Except for a bit of logistical handwaving on both sides to help smooth things along, the zombie sorceresses actually don’t have much to do here. They needed a break after Dark Rose, and they got one, for which I’m sure they’re grateful.

The “Wha?”

The plot is what it is and the characters are mostly flat, but the prose has the same issues Dark Rose has-it’s this (to me) overly lush, overly detailed, overly Hemingway-esque writing style that feels a little iffy for the boom-boom cheap thriller it is.

Thankfully, it’s a lot better paced and cohesive than Dark Rose.

The Only Score That Really Matters

This is a somewhat tricky one. For all its issues, Long Reach is not badly written, and it manages to dodge a lot of issues that could have sunk it. The enemy is more plausible, the action detailed, and for all the prose gets clunky, it could have been worse. It’s readable and conceptually interesting. After all, if American post-1991 military thrillers had to struggle with scaling down their opponents, British ones with a smaller base had to go even lower.

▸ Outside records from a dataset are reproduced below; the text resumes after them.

-- pv_equiv track=rewrite | github.com/iCAS-Lab/bitmix | bitmix/utils/grouping.py | group_by_substrings
-- ===== SOURCE A (Python) =====
-- def group_by_substrings(alist, substrs):
--     groups = []
--     for substr_group in substrs:
--         groups.append([])
--     groups.append([])
--
--     for item in alist:
--         found=False
--         for i, substr_group in enumerate(substrs):
--             for substr in substr_group:
--                 if substr in item:
--                     groups[i].append(item)
--                     found=True
--                     break
--                 if found:
--                     break
--             if found:
--                 break
--         if not found:
--             groups[len(groups)-1].append(item)
--     return groups
-- ===== SOURCE B (Python) =====
-- def group_by_substrings(alist, substrs):
--     # Group-major partition cascade: for each substring group, one pass splits the
--     # remaining items into this group's bucket and the rest; leftovers form the last bucket.
--     buckets = []
--     remaining = alist
--     for group in substrs:
--         matched = []
--         rest = []
--         for it in remaining:
--             for s in group:
--                 if s in it:
--                     matched.append(it)
--                     break
--             else:
--                 rest.append(it)
--         buckets.append(matched)
--         remaining = rest
--     buckets.append(remaining)
--     return buckets
-- ===== Notes on version B (the rewrite author's own statement) =====
-- stated objective: alternative
-- what changed: Replaces A's item-major triple loop with mutable indexed buckets and a found-flag by a group-major recursive partition cascade that filters the shrinking remainder once per group.
import Mathlib
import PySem

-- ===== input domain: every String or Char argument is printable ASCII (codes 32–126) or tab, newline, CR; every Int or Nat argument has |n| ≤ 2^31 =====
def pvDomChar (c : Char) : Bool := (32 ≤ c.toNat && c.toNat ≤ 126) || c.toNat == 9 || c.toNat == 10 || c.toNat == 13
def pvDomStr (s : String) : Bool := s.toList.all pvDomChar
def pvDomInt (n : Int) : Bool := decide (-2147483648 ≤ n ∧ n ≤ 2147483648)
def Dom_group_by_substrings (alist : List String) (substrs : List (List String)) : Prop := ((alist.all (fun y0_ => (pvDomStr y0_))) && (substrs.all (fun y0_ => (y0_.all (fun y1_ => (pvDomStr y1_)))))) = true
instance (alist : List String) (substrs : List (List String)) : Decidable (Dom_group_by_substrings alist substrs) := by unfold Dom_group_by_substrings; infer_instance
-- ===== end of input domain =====

-- B replaces A's item-major triple loop (mutable indexed buckets + found flag) by a
-- group-major recursive partition cascade; same cost, different structure (objective: alternative).

-- ===== PORT A =====
-- inner 'for substr in substr_group' loop: returns true at the 'break' after a hit
-- (the 'if found: break' inside this loop is unreachable: found is only set right before a break)
def pvInnerScan (item : String) : List String → Bool
  | [] => false
  | s :: rest => if PySem.Str.isIn s item then true else pvInnerScan item rest

-- 'for i, substr_group in enumerate(substrs)' loop: index of the group where the break fires
def pvFindGroup (item : String) : List (Int × List String) → Option Int
  | [] => none
  | (i, g) :: rest => if pvInnerScan item g then some i else pvFindGroup item rest

def group_by_substrings (alist : List String) (substrs : List (List String)) : List (List String) :=
  -- groups = [[] for each substr_group] + [[]]
  let groups0 : List (List String) := substrs.map (fun _ => []) ++ [[]]
  -- for item in alist: append item to groups[i] at the first match, else to the last bucket
  alist.foldl (fun groups item =>
    match pvFindGroup item (PySem.List.enumerate substrs 0) with
    | some i => groups.modify i.toNat (fun b => b ++ [item])
    | none => groups.modify (groups.length - 1) (fun b => b ++ [item])) groups0

-- ===== PORT B =====
def pvMatches (item : String) (g : List String) : Bool := g.any (fun s => PySem.Str.isIn s item)

-- 'for group in substrs' loop with state (buckets, remaining); the inner one-pass
-- split of remaining into matched/rest is List.partition; the inner 'for s in group'
-- scan with break is List.any (pvMatches)
def group_by_substrings_alt (alist : List String) (substrs : List (List String)) : List (List String) :=
  let p := substrs.foldl (fun (st : List (List String) × List String) g =>
      let pr := st.2.partition (fun it => pvMatches it g)
      (st.1 ++ [pr.1], pr.2)) ([], alist)
  p.1 ++ [p.2]

-- ===== PRECONDITION & SPEC =====
def Spec_group_by_substrings (alist : List String) (substrs : List (List String)) (out : List (List String)) : Prop := out = group_by_substrings_alt alist substrs
instance (alist : List String) (substrs : List (List String)) (out : List (List String)) : Decidable (Spec_group_by_substrings alist substrs out) := by unfold Spec_group_by_substrings; infer_instance

-- ===== CLAIM (what is proved, stated in full; the proofs are below) =====
def Claim_equal_group_by_substrings : Prop := ∀ (alist : List String) (substrs : List (List String)), Dom_group_by_substrings alist substrs → Spec_group_by_substrings alist substrs (group_by_substrings alist substrs)

-- ===== LEMMAS AND PROOFS =====

-- proof-only recursive form of B's partition cascade
def pvCascade (alist : List String) : List (List String) → List (List String)
  | [] => [alist]
  | g :: gs =>
      (alist.filter (fun it => pvMatches it g)) ::
        pvCascade (alist.filter (fun it => !pvMatches it g)) gs

-- index of the bucket item lands in (substrs.length = the catch-all bucket)
def pvBucketIdx (item : String) : List (List String) → Nat
  | [] => 0
  | g :: gs => if pvMatches item g then 0 else pvBucketIdx item gs + 1

lemma pvInnerScan_eq_matches (item : String) (g : List String) :
    pvInnerScan item g = pvMatches item g := by
  induction g with
  | nil => rfl
  | cons s rest ih => simp [pvInnerScan, pvMatches] at ih ⊢; rw [ih]

lemma pvBucketIdx_le (item : String) (gs : List (List String)) :
    pvBucketIdx item gs ≤ gs.length := by
  induction gs with
  | nil => simp [pvBucketIdx]
  | cons g r ih => simp [pvBucketIdx]; split_ifs <;> omega

lemma pvFindGroup_enumerate (item : String) (gs : List (List String)) (s : Int) :
    pvFindGroup item (PySem.List.enumerate gs s) =
      if pvBucketIdx item gs < gs.length then some (s + pvBucketIdx item gs) else none := by
  induction gs generalizing s with
  | nil => simp [pvBucketIdx, PySem.List.enumerate_nil, pvFindGroup]
  | cons g r ih =>
      rw [PySem.List.enumerate_cons]
      simp only [pvFindGroup, pvInnerScan_eq_matches]
      by_cases h : pvMatches item g
      · simp [h, pvBucketIdx]
      · rw [if_neg (by simp [h]), ih]
        have hb : pvBucketIdx item (g :: r) = pvBucketIdx item r + 1 := by
          simp [pvBucketIdx, h]
        by_cases h2 : pvBucketIdx item r < r.length
        · rw [if_pos h2, if_pos (by rw [hb]; simp; omega)]
          rw [hb]; congr 1; push_cast; ring
        · rw [if_neg h2, if_neg (by rw [hb]; simp; omega)]

lemma alt_length (alist : List String) (substrs : List (List String)) :
    (pvCascade alist substrs).length = substrs.length + 1 := by
  induction substrs generalizing alist with
  | nil => rfl
  | cons g gs ih => simp [pvCascade, ih]

lemma alt_nil (substrs : List (List String)) :
    pvCascade [] substrs = List.replicate (substrs.length + 1) [] := by
  induction substrs with
  | nil => rfl
  | cons g gs ih => simp [pvCascade, ih, List.replicate_succ]

lemma alt_cons (x : String) (xs : List String) (substrs : List (List String)) :
    pvCascade (x :: xs) substrs =
      (pvCascade xs substrs).modify (pvBucketIdx x substrs) (fun b => x :: b) := by
  induction substrs generalizing xs with
  | nil => rfl
  | cons g gs ih =>
      by_cases h : pvMatches x g
      · simp [pvCascade, pvBucketIdx, h]
      · simp [pvCascade, pvBucketIdx, h, ih]

lemma zipWith_append_replicate_left (b : List (List String)) :
    List.zipWith (fun u v => u ++ v) (List.replicate b.length ([] : List String)) b = b := by
  induction b with
  | nil => rfl
  | cons h t ih => simp [List.replicate_succ, ih]

lemma zipWith_append_replicate_right (b : List (List String)) :
    List.zipWith (fun u v => u ++ v) b (List.replicate b.length ([] : List String)) = b := by
  induction b with
  | nil => rfl
  | cons h t ih => simp [List.replicate_succ, ih]

lemma zipWith_append_modify (a b : List (List String)) (i : Nat) (x : String)
    (hi : i < a.length) (hab : a.length = b.length) :
    List.zipWith (fun u v => u ++ v) (a.modify i (fun c => c ++ [x])) b =
      List.zipWith (fun u v => u ++ v) a (b.modify i (fun c => x :: c)) := by
  induction a generalizing b i with
  | nil => simp at hi
  | cons h t ih =>
      cases b with
      | nil => simp at hab
      | cons hb tb =>
          cases i with
          | zero => simp
          | succ j =>
              simp only [List.modify_succ_cons, List.zipWith_cons_cons]
              rw [ih tb j (by simpa using hi) (by simpa using hab)]

lemma main_loop (xs : List String) (substrs : List (List String)) (groups : List (List String))
    (hlen : groups.length = substrs.length + 1) :
    xs.foldl (fun groups item =>
      match pvFindGroup item (PySem.List.enumerate substrs 0) with
      | some i => groups.modify i.toNat (fun b => b ++ [item])
      | none => groups.modify (groups.length - 1) (fun b => b ++ [item])) groups =
    List.zipWith (fun u v => u ++ v) groups (pvCascade xs substrs) := by
  induction xs generalizing groups with
  | nil =>
      simp only [List.foldl_nil, alt_nil, ← hlen]
      exact (zipWith_append_replicate_right groups).symm
  | cons x t ih =>
      rw [List.foldl_cons]
      have hb := pvBucketIdx_le x substrs
      have hstep : (match pvFindGroup x (PySem.List.enumerate substrs 0) with
          | some i => groups.modify i.toNat (fun b => b ++ [x])
          | none => groups.modify (groups.length - 1) (fun b => b ++ [x])) =
          groups.modify (pvBucketIdx x substrs) (fun b => b ++ [x]) := by
        rw [pvFindGroup_enumerate]
        by_cases h : pvBucketIdx x substrs < substrs.length
        · simp [h]
        · have : pvBucketIdx x substrs = substrs.length := by omega
          simp [hlen, this]
      rw [hstep, ih _ (by simp [hlen]), alt_cons,
        zipWith_append_modify _ _ _ _ (by omega) (by rw [hlen, alt_length])]

-- ===== VERDICT (by name: the statement is the Claim_ definition above) =====
lemma alt_foldl_eq_cascade (substrs : List (List String)) (rem : List String)
    (acc : List (List String)) :
    (substrs.foldl (fun (st : List (List String) × List String) g =>
        let pr := st.2.partition (fun it => pvMatches it g)
        (st.1 ++ [pr.1], pr.2)) (acc, rem)).1 ++
      [(substrs.foldl (fun (st : List (List String) × List String) g =>
        let pr := st.2.partition (fun it => pvMatches it g)
        (st.1 ++ [pr.1], pr.2)) (acc, rem)).2] = acc ++ pvCascade rem substrs := by
  induction substrs generalizing rem acc with
  | nil => simp [pvCascade]
  | cons g gs ih =>
      simp only [List.foldl_cons, List.partition_eq_filter_filter] at ih ⊢
      rw [ih]
      simp [pvCascade, Function.comp_def]

lemma alt_eq_cascade (alist : List String) (substrs : List (List String)) :
    group_by_substrings_alt alist substrs = pvCascade alist substrs := by
  simpa [group_by_substrings_alt] using alt_foldl_eq_cascade substrs alist []

theorem group_by_substrings_spec : Claim_equal_group_by_substrings := by
  intro alist substrs _
  unfold Spec_group_by_substrings group_by_substrings
  rw [alt_eq_cascade, main_loop _ _ _ (by simp)]
  have hinit : (substrs.map (fun _ => ([] : List String)) ++ [[]]) =
      List.replicate (substrs.length + 1) [] := by
    rw [List.replicate_succ']
    congr 1
    simp
  rw [hinit, ← alt_length alist substrs, zipWith_append_replicate_left]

I just didn’t find it the best myself, because of personal quibbles with his writing style. But it’s both more plausible and better-paced than Dark Rose, and you could do a lot worse if you wanted a military cheap thriller.

Fuldapocalypse Blog Plans

Fuldapocalypse has been very, very effective for me. Going in, I expected to be reviewing on a very narrow continuum from Hackett/The War That Never Was on one end to Red Army on the other. To distinguish the works in this one narrow, specific, subgenre, my formal scale would be useful in determining just how they differed.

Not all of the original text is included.